Once the arbitral award is registered/permission to enforce has been given by the Court, it can be executed as if it were a judgment of the BVI court, using the remedies under CPR 45 (outlined below).

Non-New York Convention Awards

Non-New York Convention awards can only be enforced by applying for leave to execute from the Court. This is done in the same way as above for the New York Convention Awards. The only difference is that the Court has slightly broader powers to refuse leave, as discussed below. The general position is, however, that it is still for the defendant to show that any of the circumstances for refusal of leave exist.

Section 83(1) of the Arbitration Act provides that enforcement of a non-convention award can be refused in identical circumstances as under s.86(2) for Convention awards, with the addition of the following circumstances under s.83(2) (which do not apply for Convention awards):

  • The award is in respect of a matter which is not capable of settlement by arbitration under the laws of the Virgin Islands
  • It would be contrary to public policy to enforce the award, or

For any other reason, the Court considers it appropriate to do so.

How are judgments generally enforced in the BVI?

Once a foreign judgment or arbitration award has been domesticated and has become a BVI judgment, CPR 45 provides for the following methods of enforcement:

  • A charging order under CPR 48
  • A garnishee order under CPR 50
  • A judgment summons under CPR 52
  • An order for the seizure and sale of goods under CPR 46; or
  • An order for the appointment of a receiver under CPR 51

Generally, when people or companies seek to enforce foreign judgments or arbitration awards in the BVI, they have reason to believe that the judgment debtor owns assets in the BVI, usually in the form of shares in a BVI company. Therefore, the most common method of enforcement used when seeking to enforce a foreign judgment is to seek a charging order over the shares in the relevant BVI company owned by the debtor.

This is done by joining the company to the proceedings and seeking a provisional charging order, which can then be converted into a complete one. There is no requirement to serve the application for an interim charging order on the judgment debtor, and the order granting the relief is simply served once it has been made. The judgment debtor will, however, then have the opportunity to object to the provisional charging order being made final. Once a final charging order has been granted, a judgment debtor will usually apply for the appointment of a receiver and an order for sale. The receiver is then often able to vote him or herself on to the board of the company, which forms the judgment debtor's asset and ultimately sells assets.
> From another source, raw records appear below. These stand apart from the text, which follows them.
-- pv_equiv track=rewrite | github.com/bhofmei/analysis-scripts | methyl/dmr_c_coverage.py | countC
-- ===== SOURCE A (Python) =====
-- def countC( allcDict, start, end ):
--
-- 	count = 0
-- 	reads = 0
-- 	for i in range(start, end+1):
-- 		t = allcDict.get(i)
-- 		if t != None:
-- 			reads += t
-- 			count += 1
-- 	return reads, count
-- ===== SOURCE B (Python) =====
-- def countC(allcDict, start, end):
--     reads = 0
--     count = 0
--     for k, v in allcDict.items():
--         if k in range(start, end + 1):
--             reads += v
--             count += 1
--     return reads, count
-- ===== Notes on version B (the rewrite author's own statement) =====
-- stated objective: alternative
-- what changed: B iterates once over the dictionary's stored items testing each key for membership in the window, instead of probing every integer of range(start, end+1) with dict.get; cost becomes O(len(dict)) rather than O(end-start).
import Mathlib
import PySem

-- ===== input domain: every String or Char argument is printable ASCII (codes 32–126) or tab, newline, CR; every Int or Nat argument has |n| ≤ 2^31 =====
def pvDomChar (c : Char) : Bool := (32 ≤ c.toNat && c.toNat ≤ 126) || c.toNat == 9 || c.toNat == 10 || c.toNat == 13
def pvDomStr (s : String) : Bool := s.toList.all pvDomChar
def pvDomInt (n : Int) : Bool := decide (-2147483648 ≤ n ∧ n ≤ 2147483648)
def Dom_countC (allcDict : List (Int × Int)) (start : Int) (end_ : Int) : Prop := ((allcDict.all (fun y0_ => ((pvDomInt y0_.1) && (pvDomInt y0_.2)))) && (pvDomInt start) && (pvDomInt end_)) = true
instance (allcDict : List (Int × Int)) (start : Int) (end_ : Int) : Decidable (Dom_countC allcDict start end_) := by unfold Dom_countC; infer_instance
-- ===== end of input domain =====

-- B traverses the dictionary's items once, testing each key for membership in the window,
-- instead of probing every integer in range(start, end+1) with dict.get (alternative traversal).


-- ===== PORT A =====
-- allcDict.get(i): first match in the association list (a Python dict has unique keys)
def pvGetA (xs : List (Int × Int)) (i : Int) : Option Int :=
  match xs with
  | [] => none
  | (k, v) :: rest => if k = i then some v else pvGetA rest i

def countC (allcDict : List (Int × Int)) (start : Int) (end_ : Int) : Int × Int :=
  -- state is (reads, count); loop over range(start, end+1)
  (PySem.List.pyRange start (end_ + 1) 1).foldl
    (fun (s : Int × Int) i =>
      match pvGetA allcDict i with
      | some t => (s.1 + t, s.2 + 1)
      | none => s)
    (0, 0)

-- ===== PORT B =====
def countC_alt (allcDict : List (Int × Int)) (start : Int) (end_ : Int) : Int × Int :=
  -- loop over the items; `k in range(start, end+1)` on an int key is start ≤ k < end+1
  allcDict.foldl
    (fun (s : Int × Int) kv =>
      if start ≤ kv.1 ∧ kv.1 < end_ + 1 then (s.1 + kv.2, s.2 + 1) else s)
    (0, 0)

-- ===== PRECONDITION & SPEC =====
-- Pre_ requires distinct keys: every Python dict has unique keys, so an association list with a
-- duplicate key corresponds to no Python input; there A's get-per-integer and B's per-item scan differ.
def Pre_countC (allcDict : List (Int × Int)) (start : Int) (end_ : Int) : Prop :=
  (allcDict.map Prod.fst).Nodup
instance (allcDict : List (Int × Int)) (start : Int) (end_ : Int) : Decidable (Pre_countC allcDict start end_) := by unfold Pre_countC; infer_instance

def pvWitness_countC : (List (Int × Int)) × Int × Int := ([(1, 2), (3, 4), (7, 1)], 2, 5)

def Spec_countC (allcDict : List (Int × Int)) (start : Int) (end_ : Int) (out : Int × Int) : Prop := out = countC_alt allcDict start end_
instance (allcDict : List (Int × Int)) (start : Int) (end_ : Int) (out : Int × Int) : Decidable (Spec_countC allcDict start end_ out) := by unfold Spec_countC; infer_instance

-- ===== CLAIM (what is proved, stated in full; the proofs are below) =====
def Claim_equal_countC : Prop := ∀ (allcDict : List (Int × Int)) (start : Int) (end_ : Int), Dom_countC allcDict start end_ → Pre_countC allcDict start end_ → Spec_countC allcDict start end_ (countC allcDict start end_)

-- ===== LEMMAS AND PROOFS =====

-- reference value: recursion over the items
def pvF (xs : List (Int × Int)) (s e : Int) : Int × Int :=
  match xs with
  | [] => (0, 0)
  | (k, v) :: rest => if s ≤ k ∧ k < e then (v, 1) + pvF rest s e else pvF rest s e

-- the contribution of one probed integer in A
def pvC (xs : List (Int × Int)) (i : Int) : Int × Int :=
  match pvGetA xs i with
  | some t => (t, 1)
  | none => (0, 0)

theorem pvC_cons (k v : Int) (rest : List (Int × Int)) (i : Int) :
    pvC ((k, v) :: rest) i = if k = i then (v, 1) else pvC rest i := by
  simp only [pvC, pvGetA]
  split_ifs <;> rfl

theorem pvA_shift (d : List (Int × Int)) (l : List Int) (s : Int × Int) :
    l.foldl (fun (s : Int × Int) i =>
      match pvGetA d i with
      | some t => (s.1 + t, s.2 + 1)
      | none => s) s
    = s + l.foldl (fun (s : Int × Int) i =>
      match pvGetA d i with
      | some t => (s.1 + t, s.2 + 1)
      | none => s) (0, 0) := by
  induction l generalizing s with
  | nil => simp [Prod.ext_iff]
  | cons i l ih =>
    simp only [List.foldl_cons]
    rw [ih, ih ((match pvGetA d i with | some t => ((0:Int) + t, (0:Int) + 1) | none => (0,0)))]
    cases pvGetA d i <;> simp [Prod.ext_iff] <;> omega

theorem pvB_shift (l : List (Int × Int)) (a e : Int) (s : Int × Int) :
    l.foldl (fun (s : Int × Int) kv =>
      if a ≤ kv.1 ∧ kv.1 < e then (s.1 + kv.2, s.2 + 1) else s) s
    = s + l.foldl (fun (s : Int × Int) kv =>
      if a ≤ kv.1 ∧ kv.1 < e then (s.1 + kv.2, s.2 + 1) else s) (0, 0) := by
  induction l generalizing s with
  | nil => simp [Prod.ext_iff]
  | cons kv l ih =>
    simp only [List.foldl_cons]
    rw [ih, ih (if a ≤ kv.1 ∧ kv.1 < e then ((0:Int) + kv.2, (0:Int) + 1) else (0,0))]
    split_ifs <;> simp [Prod.ext_iff] <;> omega

theorem pvBfold (a e : Int) (l : List (Int × Int)) :
    l.foldl (fun (s : Int × Int) kv =>
      if a ≤ kv.1 ∧ kv.1 < e then (s.1 + kv.2, s.2 + 1) else s) (0, 0) = pvF l a e := by
  induction l with
  | nil => rfl
  | cons kv l ih =>
    simp only [List.foldl_cons, pvF]
    rw [pvB_shift, ih]
    split_ifs <;> simp [Prod.ext_iff]

theorem pvB_eq_F (l : List (Int × Int)) (a e : Int) :
    countC_alt l a e = pvF l a (e + 1) :=
  pvBfold a (e + 1) l

theorem pvF_empty (xs : List (Int × Int)) (s e : Int) (h : e ≤ s) : pvF xs s e = (0, 0) := by
  induction xs with
  | nil => rfl
  | cons kv rest ih =>
    obtain ⟨k, v⟩ := kv
    simp only [pvF]
    rw [if_neg (by omega), ih]

theorem pvF_not_mem (xs : List (Int × Int)) (s e : Int) (h : s ∉ xs.map Prod.fst) :
    pvF xs s e = pvF xs (s + 1) e := by
  induction xs with
  | nil => rfl
  | cons kv rest ih =>
    obtain ⟨k, v⟩ := kv
    simp only [List.map_cons, List.mem_cons] at h
    push_neg at h
    have hk : k ≠ s := fun hk => h.1 (by simp [hk])
    simp only [pvF]
    rw [ih h.2]
    by_cases h1 : s + 1 ≤ k ∧ k < e
    · rw [if_pos (by omega), if_pos h1]
    · rw [if_neg (by omega), if_neg h1]

theorem pvF_step (xs : List (Int × Int)) (s e : Int) (hnd : (xs.map Prod.fst).Nodup)
    (hse : s < e) : pvF xs s e = pvC xs s + pvF xs (s + 1) e := by
  induction xs with
  | nil => simp [pvF, pvC, pvGetA]
  | cons kv rest ih =>
    obtain ⟨k, v⟩ := kv
    simp only [List.map_cons, List.nodup_cons] at hnd
    rw [pvC_cons]
    by_cases hk : k = s
    · subst hk
      rw [if_pos rfl]
      simp only [pvF]
      rw [pvF_not_mem rest k e hnd.1,
        if_pos (⟨le_refl k, hse⟩ : k ≤ k ∧ k < e),
        if_neg (by omega : ¬(k + 1 ≤ k ∧ k < e))]
    · rw [if_neg hk]
      simp only [pvF]
      rw [ih hnd.2]
      have h1 : (s ≤ k ∧ k < e) ↔ (s + 1 ≤ k ∧ k < e) := by omega
      by_cases h2 : s + 1 ≤ k ∧ k < e
      · rw [if_pos (h1.mpr h2), if_pos h2]
        abel
      · rw [if_neg (fun h => h2 (h1.mp h)), if_neg h2]

theorem pvA_eq_F (d : List (Int × Int)) (hnd : (d.map Prod.fst).Nodup) (n : ℕ) :
    ∀ s : Int, countC d s (s + n - 1) = pvF d s (s + n) := by
  induction n with
  | zero =>
    intro s
    unfold countC
    rw [show (s + (0:ℕ) - 1 + 1) = s by push_cast; ring, PySem.List.pyRange_one_eq_nil (le_refl s)]
    simp only [List.foldl_nil]
    exact (pvF_empty d s (s + (0:ℕ)) (by push_cast; omega)).symm
  | succ n ih =>
    intro s
    unfold countC
    have hlt : s < s + (n + 1 : ℕ) - 1 + 1 := by push_cast; omega
    rw [PySem.List.pyRange_one_cons hlt]
    simp only [List.foldl_cons]
    rw [pvA_shift]
    have h2 : s + (n + 1 : ℕ) - 1 + 1 = (s + 1) + (n : ℕ) - 1 + 1 := by push_cast; ring
    have := ih (s + 1)
    unfold countC at this
    rw [h2, this]
    have hstep : pvF d s (s + (n + 1 : ℕ)) = pvC d s + pvF d (s + 1) (s + (n + 1 : ℕ)) :=
      pvF_step d s (s + (n + 1 : ℕ)) hnd (by push_cast; omega)
    rw [show (s + 1 + (n : ℕ)) = s + (n + 1 : ℕ) by push_cast; ring, hstep]
    cases h : pvGetA d s <;> simp [pvC, h]

-- ===== VERDICT (by name: the statement is the Claim_ definition above) =====
theorem countC_spec : Claim_equal_countC := by
  intro d s e _ hpre
  unfold Spec_countC
  rw [pvB_eq_F]
  by_cases h : e + 1 ≤ s
  · unfold countC
    rw [PySem.List.pyRange_one_eq_nil h]
    simp only [List.foldl_nil]
    exact (pvF_empty d s (e + 1) (by omega)).symm
  · have hE : s + (((e + 1 - s).toNat : Int)) = e + 1 := by omega
    have h1 := pvA_eq_F d hpre (e + 1 - s).toNat s
    rw [hE] at h1
    rw [show e + 1 - 1 = e by ring] at h1
    exact h1
theorem pv_goodb_drop (cs : List Char) (d : Nat) (h : pvGoodb cs = true) :
    pvGoodb (cs.drop d) = true := by
  apply pv_goodb_intro
  intro k hk hc
  rw [List.length_drop] at hk
  have hdk : d + k < cs.length := by omega
  have hget : (cs.drop d)[k]? = cs[d + k]? := List.getElem?_drop
  have := pv_goodb_elim cs h (d + k) hdk (by rw [← hget]; exact hc)
  rw [List.drop_drop]
  convert this using 3

theorem pv_goodb_take (cs : List Char) (m : Nat) (h : pvGoodb cs = true) :
    pvGoodb (cs.take m) = true := by
  apply pv_goodb_intro
  intro k hk hc
  rw [List.length_take] at hk
  have hkm : k < m := by omega
  have hkl : k < cs.length := by omega
  have hget : (cs.take m)[k]? = cs[k]? := by
    rw [List.getElem?_take, if_pos hkm]
  rw [List.drop_take]
  exact pv_markerOK_take _ _ (pv_goodb_elim cs h k hkl (by rw [← hget]; exact hc))

-- B consumes literal runs in one step; these lemmas recover the one-char step
theorem pv_find_eq_neg_one_of_not_mem (u : List Char) (c : Char) (h : c ∉ u) :
    PySem.Chars.find u [c] = -1 := by
  rw [PySem.Chars.find_eq_neg_one_iff]
  intro hinf
  have hIsIn : PySem.Chars.isIn [c] u = true := by
    rw [PySem.Chars.isIn_iff_infix]; exact hinf
  have hex : ∃ j, [c] <+: u.drop j := by
    rw [PySem.Chars.exists_prefix_drop_iff_isIn]; exact hIsIn
  obtain ⟨j, hj⟩ := hex
  rw [pv_occ_iff] at hj
  exact h (List.mem_of_getElem? hj)

theorem pv_not_mem_of_find_neg (u : List Char) (c : Char)
    (h : PySem.Chars.find u [c] = -1) : c ∉ u := by
  intro hmem
  rw [PySem.Chars.find_eq_neg_one_iff] at h
  apply h
  obtain ⟨j, hjlt, hje⟩ := List.getElem_of_mem hmem
  rw [← PySem.Chars.isIn_iff_infix, ← PySem.Chars.exists_prefix_drop_iff_isIn]
  exact ⟨j, (pv_occ_iff u j c).mpr (by rw [List.getElem?_eq_getElem hjlt, hje])⟩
Would it also be possible to appoint liquidators to enforce foreign judgment or arbitration awards?

If there is a clear judgment for a monetary sum against a BVI company, it is also possible to apply to appoint a liquidator over the company. Generally, a statutory demand will be served on the company first to allow it to pay. Still, if this is not satisfied or set aside, then the judgment creditor can move straight to the appointment of a liquidator. The liquidator will then enter the company to realise assets to pay the debt.

What if there is a risk of dissipation once enforcement proceedings are commenced?

It is common for judgment creditors who may have discovered that the judgment debtor has assets in the BVI to fear that once the enforcement proceedings are brought, the debtor will dissipate assets. For this reason, freezing relief is often granted at the same time as the claim is issued. This means the order granting the freezing injunction can be served simultaneously with the order registering the judgment or award.

If the matter needs to proceed by common law enforcement, then the injunction can also be sought and obtained at the time of filing so that when the claim is served, it is served with the freezing injunction. To get freezing relief, however, it is necessary to have tangible evidence (not simply a suspicion) of a risk of dissipation.

The content of this article is intended to provide a general guide to the subject matter. Specialist advice should be sought about your specific circumstances.